This video is really cool. I’ve been following dataflow approaches for a while, including some of Frank McSherry’s (usually enjoyable) articles. None of the comments mention https://materialize.io so I may as well (an open source commercial offering based off these concepts).
Watching this explanation I’m slightly curious whether things like materialize and noria are a bit limited in that this could be a paradigm for an actual functional reactive programming language rather than specifically a “data” thing. It appears to have the structure of nested contexts (loops, scopes, etc) advocated by structured programming (ie “goto considered harmful”). It can reliably calculate an answer at each point in time for each state of input, concurrently and with parallelism. Even if there are multiple inputs with their own notion of time (not covered in the video). That’s, like, the holy grail of PLT these days, isn’t it? Or am I missing something?
Yes, we consider ourselves an “open core” company. Timely and differential, the core compute engine, are fully open source projects, but the Materialize layer atop is licensed under the “Business Source License” (BSL).
We think the BSL strikes a good balance between giving back to the community—four years after every release, the code is automatically relicensed under Apache 2—and ensuring we can build a viable business. And you’re free to use Materialize for any purpose in a non-distributed (i.e., single node) deployment without paying for an enterprise license.
In my opinion dataflow is the only true representation of computations. Unlike normal code, it represents dependencies and parallel computation perfectly. Because of this, it is also a great basis for a hardware implementation.
Although in conventional languages with control flow, we're more used to how they're done, both branching and looping can be done straightforwardly in dataflow without introducing any non-dataflow constructs - just graphs with vertices connected by edges.
BTW, in case anyone's wondering why there have been no recent updates to the pages on my visual dataflow language, it's because the many improvements I've been making, particularly big changes to the type system, have required a lot more work than I expected. I haven't abandoned work on it, but it will still be some time before it's ready for release.
Those show that it's possible, not necessarily that it's a good interface to make those parts of programs. Houdini's shader language has had branching done in a data flow graph for a long time. Touch designer has a kind of looping construct too. You might want to take a look at these domain specific interfaces if you are doing your own graph, they are well done.
Fundamentally though, the density of text expressions exceeds a data flow graph by a huge margin. If what is being done isn't fundamentally a directed acyclic graph, visualizing it with a graph becomes more difficult to absorb than the expressions as text.
I looked at the data flow paradigm a couple of years ago. Back then I thought that the difference to just a "ordinary" functions is not that big, and for performance (which is important for my data work), you do not want to deviate from the traditional way too much.
Anyone felt the same or can provide a real-world problem, where data flow is actually working better that other solutions?
It’s like a cache, except it keeps itself in sync with the database automatically and generates “materialised views” using data-flows based on the queries that get asked of it and will automatically generate new ones if someone makes a query it doesn’t already have a data flow for.
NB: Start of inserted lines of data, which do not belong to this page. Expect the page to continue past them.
-- pv_equiv track=rewrite | github.com/JWhan96/TIL | Algorithm/Swea/IM/4th_class/8_25/ppp.py | generate_sublists
-- ===== SOURCE A (Python) =====
-- def generate_sublists(lst, num_sublists):
--     if num_sublists == 1:
--         return [[lst]]
--
--     result = []
--     for i in range(1, len(lst)):
--         for sub_list in generate_sublists(lst[i:], num_sublists - 1):
--             result.append([lst[:i]] + sub_list)
--
--     return result
-- ===== SOURCE B (Python) =====
-- def generate_sublists(lst, num_sublists):
--     # Bottom-up DP over suffixes: prev[j] holds all partitions of lst[j:]
--     # into the current number of parts, so shared suffix partitions are
--     # computed once instead of being re-derived by naive recursion.
--     if num_sublists < 1:
--         return []
--     n = len(lst)
--     if num_sublists > max(n, 1):
--         return []  # cannot split n elements into more than max(n, 1) non-empty parts
--     prev = [[[lst[j:]]] for j in range(n + 1)]
--     for _ in range(num_sublists - 1):
--         prev = [[[lst[j:i]] + sub for i in range(j + 1, n) for sub in prev[i]]
--                 for j in range(n + 1)]
--     return prev[0]
-- ===== Notes on version B (the rewrite author's own statement) =====
-- stated objective: alternative
-- what changed: Replaces A's naive top-down recursion over suffixes with an iterative bottom-up dynamic-programming table indexed by suffix start position, so each suffix's partitions are computed once and shared instead of re-derived by repeated recursive calls.
import Mathlib
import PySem

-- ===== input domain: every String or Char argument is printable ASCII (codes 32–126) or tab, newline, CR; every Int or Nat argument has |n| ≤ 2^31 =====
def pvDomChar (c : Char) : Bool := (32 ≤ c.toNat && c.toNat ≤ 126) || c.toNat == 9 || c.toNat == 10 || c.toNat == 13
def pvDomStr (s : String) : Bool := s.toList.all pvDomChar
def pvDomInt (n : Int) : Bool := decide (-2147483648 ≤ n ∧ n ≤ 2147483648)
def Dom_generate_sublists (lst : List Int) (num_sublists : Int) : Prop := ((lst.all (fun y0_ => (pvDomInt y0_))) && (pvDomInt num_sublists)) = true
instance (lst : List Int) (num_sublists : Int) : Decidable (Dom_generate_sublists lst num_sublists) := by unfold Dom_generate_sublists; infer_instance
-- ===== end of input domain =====

-- B replaces A's naive recursion over suffixes by a bottom-up DP table over suffix start
-- positions (objective: alternative — shared suffix partitions are computed once).

-- ===== PORT A =====
-- A: if num_sublists == 1 return [[lst]]; else for i in range(1, len(lst)):
--      for sub_list in generate_sublists(lst[i:], num_sublists-1): result.append([lst[:i]] + sub_list)
def generate_sublists (lst : List Int) (num_sublists : Int) : List (List (List Int)) :=
  if num_sublists == 1 then [[lst]]
  else
    (PySem.List.pyRange 1 lst.length 1).attach.foldl
      (fun result i =>
        result ++
          (generate_sublists (PySem.List.slice lst (some i.1) none) (num_sublists - 1)).map
            (fun sub_list => [PySem.List.slice lst none (some i.1)] ++ sub_list))
      []
termination_by lst.length
decreasing_by
  rcases PySem.List.mem_pyRange_one.mp i.2 with ⟨h1, h2⟩
  rw [PySem.List.slice_from lst (by omega)]
  simp only [List.length_drop]
  omega

-- ===== PORT B =====
-- helper: one pass of Source B's loop body (the nested list comprehension refining prev)
def altStep (lst : List Int) (prev : List (List (List (List Int)))) : List (List (List (List Int))) :=
  (List.range (lst.length + 1)).map (fun (j : Nat) =>
    (PySem.List.pyRange ((j : Int) + 1) (lst.length : Int) 1).flatMap
      (fun i => (PySem.List.pyGetD prev i []).map
        (fun sub => [PySem.List.slice lst (some (j : Int)) (some i)] ++ sub)))

def generate_sublists_alt (lst : List Int) (num_sublists : Int) : List (List (List Int)) :=
  if num_sublists < 1 then []
  else if num_sublists > max (lst.length : Int) 1 then []   -- no partition into that many non-empty parts
  else
    PySem.List.pyGetD
      ((List.range ((num_sublists - 1).toNat)).foldl (fun prev _ => altStep lst prev)
        ((List.range (lst.length + 1)).map (fun (j : Nat) => [[PySem.List.slice lst (some (j : Int)) none]])))
      0 []

-- ===== PRECONDITION & SPEC =====
def Spec_generate_sublists (lst : List Int) (num_sublists : Int) (out : List (List (List Int))) : Prop := out = generate_sublists_alt lst num_sublists
instance (lst : List Int) (num_sublists : Int) (out : List (List (List Int))) : Decidable (Spec_generate_sublists lst num_sublists out) := by unfold Spec_generate_sublists; infer_instance

-- ===== CLAIM (what is proved, stated in full; the proofs are below) =====
def Claim_equal_generate_sublists : Prop := ∀ (lst : List Int) (num_sublists : Int), Dom_generate_sublists lst num_sublists → Spec_generate_sublists lst num_sublists (generate_sublists lst num_sublists)

-- ===== LEMMAS AND PROOFS =====

-- A's loop as a flatMap (its non-base branch), for any num_sublists ≠ 1
lemma A_unfold (lst : List Int) (k : Int) (hk : k ≠ 1) :
    generate_sublists lst k =
      (PySem.List.pyRange 1 lst.length 1).flatMap
        (fun i => (generate_sublists (PySem.List.slice lst (some i) none) (k - 1)).map
          (fun sub => [PySem.List.slice lst none (some i)] ++ sub)) := by
  rw [generate_sublists]
  simp only [beq_iff_eq, hk, if_false]
  exact (List.foldl_attach (l := PySem.List.pyRange 1 (lst.length : Int) 1)
      (f := fun result i => result ++
        (generate_sublists (PySem.List.slice lst (some i) none) (k - 1)).map
          (fun sub_list => [PySem.List.slice lst none (some i)] ++ sub_list))
      (b := [])).trans
    (by rw [PySem.List.foldl_append_eq_flatMap, List.nil_append])

lemma A_one (lst : List Int) : generate_sublists lst 1 = [[lst]] := by
  rw [generate_sublists]
  simp

-- A returns [] when num_sublists ≤ 0 (the recursion never hits the base case) and when
-- num_sublists exceeds the number of elements (and is ≥ 2): no partition exists
lemma A_empty : ∀ (n : Nat) (lst : List Int), lst.length = n → ∀ (k : Int),
    (k ≤ 0 ∨ ((lst.length : Int) < k ∧ 2 ≤ k)) → generate_sublists lst k = [] := by
  intro n
  induction n using Nat.strong_induction_on with
  | _ n ih =>
    intro lst hn k hk
    rw [A_unfold lst k (by omega), List.flatMap_eq_nil_iff]
    intro i hi
    rcases PySem.List.mem_pyRange_one.mp hi with ⟨h1, h2⟩
    have hslice : (PySem.List.slice lst (some i) none).length = lst.length - i.toNat := by
      rw [PySem.List.slice_from lst (by omega)]; simp only [List.length_drop]
    rw [ih (PySem.List.slice lst (some i) none).length (by omega) _ rfl (k - 1)
        (by rcases hk with h | ⟨h, h'⟩
            · exact Or.inl (by omega)
            · exact Or.inr (by rw [hslice]; omega))]
    simp

-- shifting an integer range by a constant
lemma pyRange_shift (c a b : Int) :
    PySem.List.pyRange (a + c) (b + c) 1 = (PySem.List.pyRange a b 1).map (· + c) := by
  rw [PySem.List.pyRange_of_pos a b (by norm_num),
    PySem.List.pyRange_of_pos (a + c) (b + c) (by norm_num), List.map_map]
  have hif : (a + c < b + c) ↔ (a < b) := by omega
  have harg : b + c - (a + c) + 1 - 1 = b - a + 1 - 1 := by ring
  rw [harg]
  simp only [hif]
  exact List.map_congr_left (fun k _ => by simp; ring)

-- a loop that ignores its index is an iterate
lemma foldl_range_const {α : Type} (g : α → α) (i : α) (t : Nat) :
    (List.range t).foldl (fun a _ => g a) i = g^[t] i := by
  induction t generalizing i with
  | zero => simp
  | succ t ih =>
    rw [List.range_succ, List.foldl_append, List.foldl_cons, List.foldl_nil, ih,
      ← Function.iterate_succ_apply' g t i]

-- the DP invariant: after t passes, entry j of the table is A on the suffix lst.drop j with t+1 parts
lemma B_inv (lst : List Int) (t : Nat) :
    (altStep lst)^[t]
        ((List.range (lst.length + 1)).map (fun (j : Nat) => [[PySem.List.slice lst (some (j : Int)) none]]))
      = (List.range (lst.length + 1)).map
          (fun (j : Nat) => generate_sublists (lst.drop j) ((t : Int) + 1)) := by
  induction t with
  | zero =>
    simp only [Function.iterate_zero, id_eq, Nat.cast_zero, zero_add]
    refine List.map_congr_left (fun j hj => ?_)
    rw [A_one, PySem.List.slice_from lst (by positivity)]
    simp
  | succ t ih =>
    rw [Function.iterate_succ_apply', ih]
    unfold altStep
    refine List.map_congr_left (fun j hj => ?_)
    simp only [List.mem_range] at hj
    rw [A_unfold (lst.drop j) (((t : Nat) + 1 : Nat) + 1) (by omega), List.length_drop,
      Nat.cast_sub (by omega)]
    have hshift := pyRange_shift (j : Int) 1 ((lst.length : Int) - j)
    rw [show (1 : Int) + (j : Int) = (j : Int) + 1 by ring,
      show ((lst.length : Int) - j) + j = (lst.length : Int) by ring] at hshift
    rw [hshift, List.flatMap_map]
    refine List.flatMap_congr (fun i hi => ?_)
    rcases PySem.List.mem_pyRange_one.mp hi with ⟨h1, h2⟩
    have h2' : i < (lst.length : Int) - j := h2
    have hidx : PySem.List.pyGetD
        ((List.range (lst.length + 1)).map (fun (j : Nat) => generate_sublists (lst.drop j) ((t : Int) + 1)))
        (i + (j : Int)) []
        = generate_sublists (lst.drop (i + (j : Int)).toNat) ((t : Int) + 1) := by
      rw [PySem.List.pyGetD_eq_getElem _ _ (by omega)
        (by simp only [List.length_map, List.length_range]; push_cast; omega)]
      simp only [List.getElem_map, List.getElem_range]
    rw [hidx]
    have hdrop : PySem.List.slice (lst.drop j) (some i) none = lst.drop (i + (j : Int)).toNat := by
      rw [PySem.List.slice_from _ (by omega), List.drop_drop]
      congr 1
      omega
    have htake : PySem.List.slice lst (some (j : Int)) (some (i + (j : Int)))
        = PySem.List.slice (lst.drop j) none (some i) := by
      rw [PySem.List.slice_toNat lst (by positivity) (by omega),
        PySem.List.slice_to _ (by omega)]
      simp only [Int.toNat_natCast]
      congr 1
      omega
    rw [hdrop, htake]
    norm_num

-- ===== VERDICT (by name: the statement is the Claim_ definition above) =====
theorem generate_sublists_spec : Claim_equal_generate_sublists := by
  intro lst k _
  unfold Spec_generate_sublists generate_sublists_alt
  by_cases hk : k < 1
  · rw [if_pos hk, A_empty lst.length lst rfl k (Or.inl (by omega))]
  · rw [if_neg hk]
    by_cases hk2 : k > max (lst.length : Int) 1
    · rw [if_pos hk2, A_empty lst.length lst rfl k (Or.inr (by omega))]
    · rw [if_neg hk2, foldl_range_const, B_inv]
      have hcast : (((k - 1).toNat : Int) + 1) = k := by omega
      rw [hcast,
        PySem.List.pyGetD_eq_getElem _ _ (by omega)
          (by simp only [List.length_map, List.length_range]; push_cast; omega)]
      simp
Parts of data flows can also be shared across views.
The paper linked in the github goes into detail about the performance gains, but it easily outperforms straight database calls and caching setups.
If your functions are transforming chunks of data into other formats/types, you are already doing what data flow graphs are doing. Generalizing can give much more structured concurrency.
Watching this explanation I’m slightly curious whether things like materialize and noria are a bit limited in that this could be a paradigm for an actual functional reactive programming language rather than specifically a “data” thing. It appears to have the structure of nested contexts (loops, scopes, etc) advocated by structured programming (ie “goto considered harmful”). It can reliably calculate an answer at each point in time for each state of input, concurrently and with parallelism. Even if there are multiple inputs with their own notion of time (not covered in the video). That’s, like, the holy grail of PLT these days, isn’t it? Or am I missing something?